» **WHAT THE TASK REQUIRES**
From the entries below, output the line with "def pvWitness_gen_iter : List" and each following line up to and including the line with "-- ===== LEMMAS", exactly as written.

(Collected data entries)
-- pv_equiv track=rewrite | github.com/leonhx/leetcode-practice | 90.subsets-ii.py | gen_iter
-- ===== SOURCE A (Python) =====
-- from typing import List
--
-- def gen_iter(ns: List[List[int]]) -> List[List[int]]:
--     leading_sets = [[]]
--     if not ns:
--         return leading_sets
--     for i in range(len(ns)):
--         new_sets = leading_sets[:]
--         n, c = ns[i]
--         for rep in range(1, c + 1):
--             new_sets += [s + [n] * rep for s in leading_sets]
--         leading_sets = new_sets
--     return leading_sets
-- ===== SOURCE B (Python) =====
-- from typing import List
--
-- def gen_iter(ns: List[List[int]]) -> List[List[int]]:
--     def build(i: int) -> List[List[int]]:
--         if i < 0:
--             return [[]]
--         n, c = ns[i]
--         rest = build(i - 1)
--         return [prefix + [n] * rep for rep in range(max(c, 0) + 1) for prefix in rest]
--     return build(len(ns) - 1)
-- ===== Notes on version B (the rewrite author's own statement) =====
-- stated objective: alternative
-- what changed: Replaces A's forward loop that copies the accumulator and appends extended copies group by group with a back-to-front recursive cartesian-product construction: each pair contributes repetition counts 0..c and the subset lists are built by a single flat comprehension over (rep, prefix).
import Mathlib
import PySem

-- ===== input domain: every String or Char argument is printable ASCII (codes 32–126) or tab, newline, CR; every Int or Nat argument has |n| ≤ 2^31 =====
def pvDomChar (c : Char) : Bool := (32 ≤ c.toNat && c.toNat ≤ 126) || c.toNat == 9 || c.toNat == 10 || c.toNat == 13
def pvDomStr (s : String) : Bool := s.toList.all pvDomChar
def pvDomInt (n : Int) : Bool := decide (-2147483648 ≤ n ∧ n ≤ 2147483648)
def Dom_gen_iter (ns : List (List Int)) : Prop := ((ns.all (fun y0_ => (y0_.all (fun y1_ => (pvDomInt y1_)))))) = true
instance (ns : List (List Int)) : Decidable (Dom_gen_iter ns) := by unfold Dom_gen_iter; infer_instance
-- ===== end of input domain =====

-- B rebuilds the subsets as a back-to-front recursive cartesian product instead of A's forward group-appending loop; equal on all inputs whose pairs have exactly two elements (A raises on others).


-- ===== PORT A =====
def gen_iter (ns : List (List Int)) : List (List Int) :=
  let leading_sets : List (List Int) := [[]]
  if ns.isEmpty then leading_sets
  else
    (PySem.List.pyRange 0 (ns.length : Int) 1).foldl
      (fun leading_sets i =>
        match PySem.List.pyGet? ns i with
        | some [n, c] =>
            (PySem.List.pyRange 1 (c + 1) 1).foldl
              (fun new_sets rep =>
                new_sets ++ leading_sets.map (fun s => s ++ List.replicate rep.toNat n))
              leading_sets
        | _ => leading_sets)  -- unreachable under Pre_ (pair not of length 2: Python raises)
      leading_sets

-- ===== PORT B =====
-- build(i) of Source B, shifted by one: genIterBuild ns (i+1) = build(i), genIterBuild ns 0 = build(-1)
def genIterBuild (ns : List (List Int)) : Nat → List (List Int)
  | 0 => [[]]
  | k + 1 =>
    let rest := genIterBuild ns k
    match PySem.List.pyGet? ns (k : Int) with
    | none => rest  -- unreachable under Pre_ (Python raises)
    | some p =>
      if hp : p.length = 2 then  -- 'n, c = ns[i]': a pair under Pre_
        let n := p[0]'(by omega)
        let c := p[1]'(by omega)
        (PySem.List.pyRange 0 (max c 0 + 1) 1).flatMap
          (fun rep => rest.map (fun pre => pre ++ List.replicate rep.toNat n))
      else rest  -- unreachable under Pre_ (Python raises)

def gen_iter_alt (ns : List (List Int)) : List (List Int) := genIterBuild ns ns.length

-- ===== PRECONDITION & SPEC =====
-- Pre_ excludes exactly the inputs on which Python A raises ValueError: a pair 'n, c = ns[i]' of length ≠ 2.
def Pre_gen_iter (ns : List (List Int)) : Prop := ∀ p ∈ ns, p.length = 2
instance (ns : List (List Int)) : Decidable (Pre_gen_iter ns) := by unfold Pre_gen_iter; infer_instance
def pvWitness_gen_iter : List (List Int) := [[1, 2], [0, 1]]

def Spec_gen_iter (ns : List (List Int)) (out : List (List Int)) : Prop := out = gen_iter_alt ns
instance (ns : List (List Int)) (out : List (List Int)) : Decidable (Spec_gen_iter ns out) := by unfold Spec_gen_iter; infer_instance

-- ===== CLAIM (what is proved, stated in full; the proofs are below) =====
def Claim_equal_gen_iter : Prop := ∀ (ns : List (List Int)), Dom_gen_iter ns → Pre_gen_iter ns → Spec_gen_iter ns (gen_iter ns)

-- ===== LEMMAS AND PROOFS =====

-- A's inner loop (appending one group per rep = 1..c) equals B's flat comprehension over rep = 0..max c 0.
theorem step_eq (ls : List (List Int)) (n c : Int) :
    (PySem.List.pyRange 1 (c + 1) 1).foldl
      (fun new_sets rep => new_sets ++ ls.map (fun s => s ++ List.replicate rep.toNat n)) ls
    = (PySem.List.pyRange 0 (max c 0 + 1) 1).flatMap
        (fun rep => ls.map (fun pre => pre ++ List.replicate rep.toNat n)) := by
  have hrange : PySem.List.pyRange 1 (max c 0 + 1) 1 = PySem.List.pyRange 1 (c + 1) 1 := by
    by_cases h : c ≤ 0
    · rw [max_eq_right h, PySem.List.pyRange_one_eq_nil (by omega),
        PySem.List.pyRange_one_eq_nil (by omega)]
    · rw [max_eq_left (by omega : (0:Int) ≤ c)]
  rw [PySem.List.foldl_append_eq_flatMap,
    PySem.List.pyRange_one_cons (by omega : (0:Int) < max c 0 + 1)]
  simp only [zero_add, hrange, List.flatMap_cons, Int.toNat_zero, List.replicate_zero,
    List.append_nil, List.map_id']

-- the loop over the first k indices of A equals B's recursion
theorem build_eq (ns : List (List Int)) (k : Nat) (hk : k ≤ ns.length) :
    (PySem.List.pyRange 0 (k : Int) 1).foldl
      (fun leading_sets i =>
        match PySem.List.pyGet? ns i with
        | some [n, c] =>
            (PySem.List.pyRange 1 (c + 1) 1).foldl
              (fun new_sets rep =>
                new_sets ++ leading_sets.map (fun s => s ++ List.replicate rep.toNat n))
              leading_sets
        | _ => leading_sets)
      [[]]
    = genIterBuild ns k := by
  induction k with
  | zero => simp [PySem.List.pyRange_one_eq_nil, genIterBuild]
  | succ m ih =>
    rw [show ((m + 1 : Nat) : Int) = (m : Int) + 1 by push_cast; ring,
      PySem.List.pyRange_one_succ_right (by positivity), List.foldl_append,
      ih (by omega)]
    simp only [List.foldl_cons, List.foldl_nil, genIterBuild]
    rcases h : PySem.List.pyGet? ns (m : Int) with _ | p
    · rfl
    · rcases p with _ | ⟨n, _ | ⟨c, _ | _⟩⟩
      · rfl
      · rfl
      · exact step_eq (genIterBuild ns m) n c
      · simp

theorem gen_iter_spec : Claim_equal_gen_iter := by
  intro ns _ _
  unfold Spec_gen_iter gen_iter gen_iter_alt
  rcases hns : ns with _ | ⟨p, rest⟩
  · simp [genIterBuild]
  · rw [← hns]
    have : ns.isEmpty = false := by rw [hns]; rfl
    simp only [this, Bool.false_eq_true]
    exact build_eq ns ns.length le_rfl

» **EXERCISE RESPONSE**
def pvWitness_gen_iter : List (List Int) := [[1, 2], [0, 1]]

def Spec_gen_iter (ns : List (List Int)) (out : List (List Int)) : Prop := out = gen_iter_alt ns
instance (ns : List (List Int)) (out : List (List Int)) : Decidable (Spec_gen_iter ns out) := by unfold Spec_gen_iter; infer_instance

-- ===== CLAIM (what is proved, stated in full; the proofs are below) =====
def Claim_equal_gen_iter : Prop := ∀ (ns : List (List Int)), Dom_gen_iter ns → Pre_gen_iter ns → Spec_gen_iter ns (gen_iter ns)

-- ===== LEMMAS AND PROOFS =====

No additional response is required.